ATAC-seq has been a relatively sequencing technology in recent years. What exactly is the ATAC-seq technology? The full name of ATAC-seq is Assay for Transposase Accessible Chromatin using sequencing, a technique for studying the chromatin accessible by transposase using sequencing. This technique cleaves a nuclear chromatin region that is open at a specific time and space by a transposase, thereby obtaining regulatory sequences of all active transcriptions in the genome at that specific time and space. This technology can obtain real-time genome-wide activity regulatory sequence information with only a small number of cells, and is widely used in transcription factor binding analysis, nucleosome localization, and distribution of active regulatory elements, and has broad application prospects in the field of epigenetic mechanism research. .

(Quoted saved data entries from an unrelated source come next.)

set_option maxRecDepth 4000 in
set_option maxHeartbeats 2000000 in
lemma contrib_eq_0 : ∀ c, contribB 0 c = contribA dCommand c := by
  intro c
  simp only [contribB, contribA, revTable_eq, dCommand_eq, bucketOf]
  by_cases hsp : c = " "
  · subst hsp; decide
  by_cases h0 : c = "1"
  · subst h0; decide
  by_cases h1 : c = "2"
  · subst h1; decide
  by_cases h2 : c = "3"
  · subst h2; decide
  by_cases h3 : c = "4"
  · subst h3; decide
  by_cases h4 : c = "5"
  · subst h4; decide
  by_cases h5 : c = "6"
  · subst h5; decide
  by_cases h6 : c = "7"
  · subst h6; decide
  by_cases h7 : c = "8"
  · subst h7; decide
  by_cases h8 : c = "9"
  · subst h8; decide
  by_cases h9 : c = "0"
  · subst h9; decide
  by_cases h10 : c = "q"
  · subst h10; decide
  by_cases h11 : c = "w"
  · subst h11; decide
  by_cases h12 : c = "e"
  · subst h12; decide
  by_cases h13 : c = "r"
  · subst h13; decide
  by_cases h14 : c = "t"
  · subst h14; decide
  by_cases h15 : c = "y"
  · subst h15; decide
  by_cases h16 : c = "u"
  · subst h16; decide
  by_cases h17 : c = "i"
  · subst h17; decide
  by_cases h18 : c = "m"
  · subst h18; decide
  by_cases h19 : c = "n"
  · subst h19; decide
  by_cases h20 : c = "b"
  · subst h20; decide
  by_cases h21 : c = "v"
  · subst h21; decide
  by_cases h22 : c = "c"
  · subst h22; decide
  by_cases h23 : c = "a"
  · subst h23; decide
  by_cases h24 : c = "s"
  · subst h24; decide
  by_cases h25 : c = "d"
  · subst h25; decide
  by_cases h26 : c = "f"
  · subst h26; decide
  by_cases h27 : c = "g"
  · subst h27; decide
  by_cases h28 : c = "h"
  · subst h28; decide
  by_cases h29 : c = "j"
  · subst h29; decide
  by_cases h30 : c = "z"
  · subst h30; decide
  by_cases h31 : c = "x"
  · subst h31; decide
  have e0 : ("1" == c) = false := beq_eq_false_iff_ne.mpr (Ne.symm h0)
  have e1 : ("2" == c) = false := beq_eq_false_iff_ne.mpr (Ne.symm h1)
  have e2 : ("3" == c) = false := beq_eq_false_iff_ne.mpr (Ne.symm h2)
  have e3 : ("4" == c) = false := beq_eq_false_iff_ne.mpr (Ne.symm h3)
  have e4 : ("5" == c) = false := beq_eq_false_iff_ne.mpr (Ne.symm h4)
  have e5 : ("6" == c) = false := beq_eq_false_iff_ne.mpr (Ne.symm h5)
  have e6 : ("7" == c) = false := beq_eq_false_iff_ne.mpr (Ne.symm h6)
  have e7 : ("8" == c) = false := beq_eq_false_iff_ne.mpr (Ne.symm h7)
  have e8 : ("9" == c) = false := beq_eq_false_iff_ne.mpr (Ne.symm h8)
  have e9 : ("0" == c) = false := beq_eq_false_iff_ne.mpr (Ne.symm h9)
  have e10 : ("q" == c) = false := beq_eq_false_iff_ne.mpr (Ne.symm h10)
  have e11 : ("w" == c) = false := beq_eq_false_iff_ne.mpr (Ne.symm h11)
  have e12 : ("e" == c) = false := beq_eq_false_iff_ne.mpr (Ne.symm h12)
  have e13 : ("r" == c) = false := beq_eq_false_iff_ne.mpr (Ne.symm h13)
  have e14 : ("t" == c) = false := beq_eq_false_iff_ne.mpr (Ne.symm h14)
  have e15 : ("y" == c) = false := beq_eq_false_iff_ne.mpr (Ne.symm h15)
  have e16 : ("u" == c) = false := beq_eq_false_iff_ne.mpr (Ne.symm h16)
  have e17 : ("i" == c) = false := beq_eq_false_iff_ne.mpr (Ne.symm h17)
  have e18 : ("m" == c) = false := beq_eq_false_iff_ne.mpr (Ne.symm h18)
  have e19 : ("n" == c) = false := beq_eq_false_iff_ne.mpr (Ne.symm h19)
  have e20 : ("b" == c) = false := beq_eq_false_iff_ne.mpr (Ne.symm h20)
  have e21 : ("v" == c) = false := beq_eq_false_iff_ne.mpr (Ne.symm h21)
  have e22 : ("c" == c) = false := beq_eq_false_iff_ne.mpr (Ne.symm h22)
  have e23 : ("a" == c) = false := beq_eq_false_iff_ne.mpr (Ne.symm h23)
  have e24 : ("s" == c) = false := beq_eq_false_iff_ne.mpr (Ne.symm h24)
  have e25 : ("d" == c) = false := beq_eq_false_iff_ne.mpr (Ne.symm h25)
  have e26 : ("f" == c) = false := beq_eq_false_iff_ne.mpr (Ne.symm h26)
  have e27 : ("g" == c) = false := beq_eq_false_iff_ne.mpr (Ne.symm h27)
  have e28 : ("h" == c) = false := beq_eq_false_iff_ne.mpr (Ne.symm h28)
  have e29 : ("j" == c) = false := beq_eq_false_iff_ne.mpr (Ne.symm h29)
  have e30 : ("z" == c) = false := beq_eq_false_iff_ne.mpr (Ne.symm h30)
  have e31 : ("x" == c) = false := beq_eq_false_iff_ne.mpr (Ne.symm h31)
  have hs : (" " == c) = false := beq_eq_false_iff_ne.mpr (Ne.symm hsp)
  have hnilR : (PySem.Dict.mk ([] : List (String × (Int × List Char)))).get? c = none := rfl
  have hnilA : (PySem.Dict.mk ([] : List (String × List Char))).get? c = none := rfl
  simp only [PySem.Dict.get?_mk_cons, PySem.Dict.contains_mk, PySem.Dict.getD_eq_get?_getD, hs, hnilR, hnilA,
    List.any_cons, List.any_nil, e0, e1, e2, e3, e4, e5, e6, e7, e8, e9, e10, e11, e12, e13, e14, e15, e16, e17, e18, e19, e20, e21, e22, e23, e24, e25, e26, e27, e28, e29, e30, e31, Bool.false_or]
  simpa using hsp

So what is the popularity of the ATAC-seq study? Let's take a look at the articles related to the ATAC-seq technology. According to the latest statistics, the number of articles published using ATAC-seq technology has grown exponentially; among them, 302 and its magazines, 215 articles of Nature and its magazines, and 82 articles of Science and its magazines. It is conceivable that there is much fire in the ATAC-seq technology. In this large research background, what kind of ATAC-seq service does Yunxu Biosystem provide as a professional sequencing service company?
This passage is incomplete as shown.